*Task directions:* The line containing "-- ===== PORT A" marks the end: restate word for word every line from the first line of the entries below through that one.

Dataset entries:
-- pv_equiv track=rewrite | github.com/amesarbhumika/Advent-Of-Code-2024-Solutions | Day-09/day9.py | is_compacted
-- ===== SOURCE A (Python) =====
-- def is_compacted(disk):
--     is_empty = False
--     for i in disk:
--         if i == -1:
--             is_empty = True
--         if i != -1 and is_empty:
--             return False
--     return True
-- ===== SOURCE B (Python) =====
-- def is_compacted(disk):
--     try:
--         i = disk.index(-1)
--     except ValueError:
--         return True
--     return all(x == -1 for x in disk[i:])
-- ===== Notes on version B (the rewrite author's own statement) =====
-- stated objective: alternative
-- what changed: B replaces A's single flagged scan with a two-phase split: find the first -1 via disk.index, then check the tail slice is all -1.
import Mathlib
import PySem

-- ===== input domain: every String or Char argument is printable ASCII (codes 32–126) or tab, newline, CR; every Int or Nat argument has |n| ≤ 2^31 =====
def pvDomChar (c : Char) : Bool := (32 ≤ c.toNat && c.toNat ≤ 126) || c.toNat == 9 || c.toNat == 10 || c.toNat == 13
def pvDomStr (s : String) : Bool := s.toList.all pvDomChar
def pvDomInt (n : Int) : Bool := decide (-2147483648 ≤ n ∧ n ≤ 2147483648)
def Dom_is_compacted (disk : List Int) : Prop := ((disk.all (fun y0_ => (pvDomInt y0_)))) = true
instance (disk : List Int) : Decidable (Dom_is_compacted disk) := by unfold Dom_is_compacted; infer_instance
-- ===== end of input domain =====

-- B replaces A's single flagged scan with a two-phase split: find the first -1, then check the tail slice is all -1 (same cost, different decomposition).


-- ===== PORT A =====
-- running 'is_empty' flag; early return False when a data block follows an empty one
def isCompactedGo : List Int → Bool → Bool
  | [], _ => true
  | i :: rest, is_empty =>
    let is_empty := if i = -1 then true else is_empty
    if i ≠ -1 ∧ is_empty then false
    else isCompactedGo rest is_empty

def is_compacted (disk : List Int) : Bool := isCompactedGo disk false

-- ===== PORT B =====
-- B: find first -1 (disk.index), then check the tail slice disk[i:] is all -1
def is_compacted_alt (disk : List Int) : Bool :=
  match PySem.List.index? disk (-1) with
  | none => true
  | some i => (PySem.List.slice disk (some (i : Int)) none).all (fun x => x == -1)

-- ===== PRECONDITION & SPEC =====
def Spec_is_compacted (disk : List Int) (out : Bool) : Prop := out = is_compacted_alt disk
instance (disk : List Int) (out : Bool) : Decidable (Spec_is_compacted disk out) := by unfold Spec_is_compacted; infer_instance

-- ===== CLAIM (what is proved, stated in full; the proofs are below) =====
def Claim_equal_is_compacted : Prop := ∀ (disk : List Int), Dom_is_compacted disk → Spec_is_compacted disk (is_compacted disk)

-- ===== LEMMAS AND PROOFS =====

-- ===== VERDICT (by name: the statement is the Claim_ definition above) =====
theorem goTrue_eq_all (disk : List Int) :
    isCompactedGo disk true = disk.all (fun x => x == -1) := by
  induction disk with
  | nil => rfl
  | cons i rest ih =>
    by_cases h : i = -1 <;> simp [isCompactedGo, h, ih]

theorem go_false_eq_alt (disk : List Int) :
    isCompactedGo disk false = is_compacted_alt disk := by
  induction disk with
  | nil => rfl
  | cons i rest ih =>
    by_cases h : i = -1
    · subst h
      rw [is_compacted_alt, PySem.List.index?_cons_self]
      simp [isCompactedGo, goTrue_eq_all]
    · rw [is_compacted_alt, PySem.List.index?_cons_of_ne rest h]
      rw [isCompactedGo]
      simp only [h, if_neg, not_false_iff]
      rw [ih, is_compacted_alt]
      cases hidx : PySem.List.index? rest (-1) with
      | none => simp
      | some k =>
        simp only [Option.map_some, PySem.List.slice_from_natCast, List.drop_succ_cons]
        simp

theorem is_compacted_spec : Claim_equal_is_compacted := by
  intro disk _
  unfold Spec_is_compacted is_compacted
  exact go_false_eq_alt disk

*Expected output:*
-- pv_equiv track=rewrite | github.com/amesarbhumika/Advent-Of-Code-2024-Solutions | Day-09/day9.py | is_compacted
-- ===== SOURCE A (Python) =====
-- def is_compacted(disk):
--     is_empty = False
--     for i in disk:
--         if i == -1:
--             is_empty = True
--         if i != -1 and is_empty:
--             return False
--     return True
-- ===== SOURCE B (Python) =====
-- def is_compacted(disk):
--     try:
--         i = disk.index(-1)
--     except ValueError:
--         return True
--     return all(x == -1 for x in disk[i:])
-- ===== Notes on version B (the rewrite author's own statement) =====
-- stated objective: alternative
-- what changed: B replaces A's single flagged scan with a two-phase split: find the first -1 via disk.index, then check the tail slice is all -1.
import Mathlib
import PySem

-- ===== input domain: every String or Char argument is printable ASCII (codes 32–126) or tab, newline, CR; every Int or Nat argument has |n| ≤ 2^31 =====
def pvDomChar (c : Char) : Bool := (32 ≤ c.toNat && c.toNat ≤ 126) || c.toNat == 9 || c.toNat == 10 || c.toNat == 13
def pvDomStr (s : String) : Bool := s.toList.all pvDomChar
def pvDomInt (n : Int) : Bool := decide (-2147483648 ≤ n ∧ n ≤ 2147483648)
def Dom_is_compacted (disk : List Int) : Prop := ((disk.all (fun y0_ => (pvDomInt y0_)))) = true
instance (disk : List Int) : Decidable (Dom_is_compacted disk) := by unfold Dom_is_compacted; infer_instance
-- ===== end of input domain =====

-- B replaces A's single flagged scan with a two-phase split: find the first -1, then check the tail slice is all -1 (same cost, different decomposition).


-- ===== PORT A =====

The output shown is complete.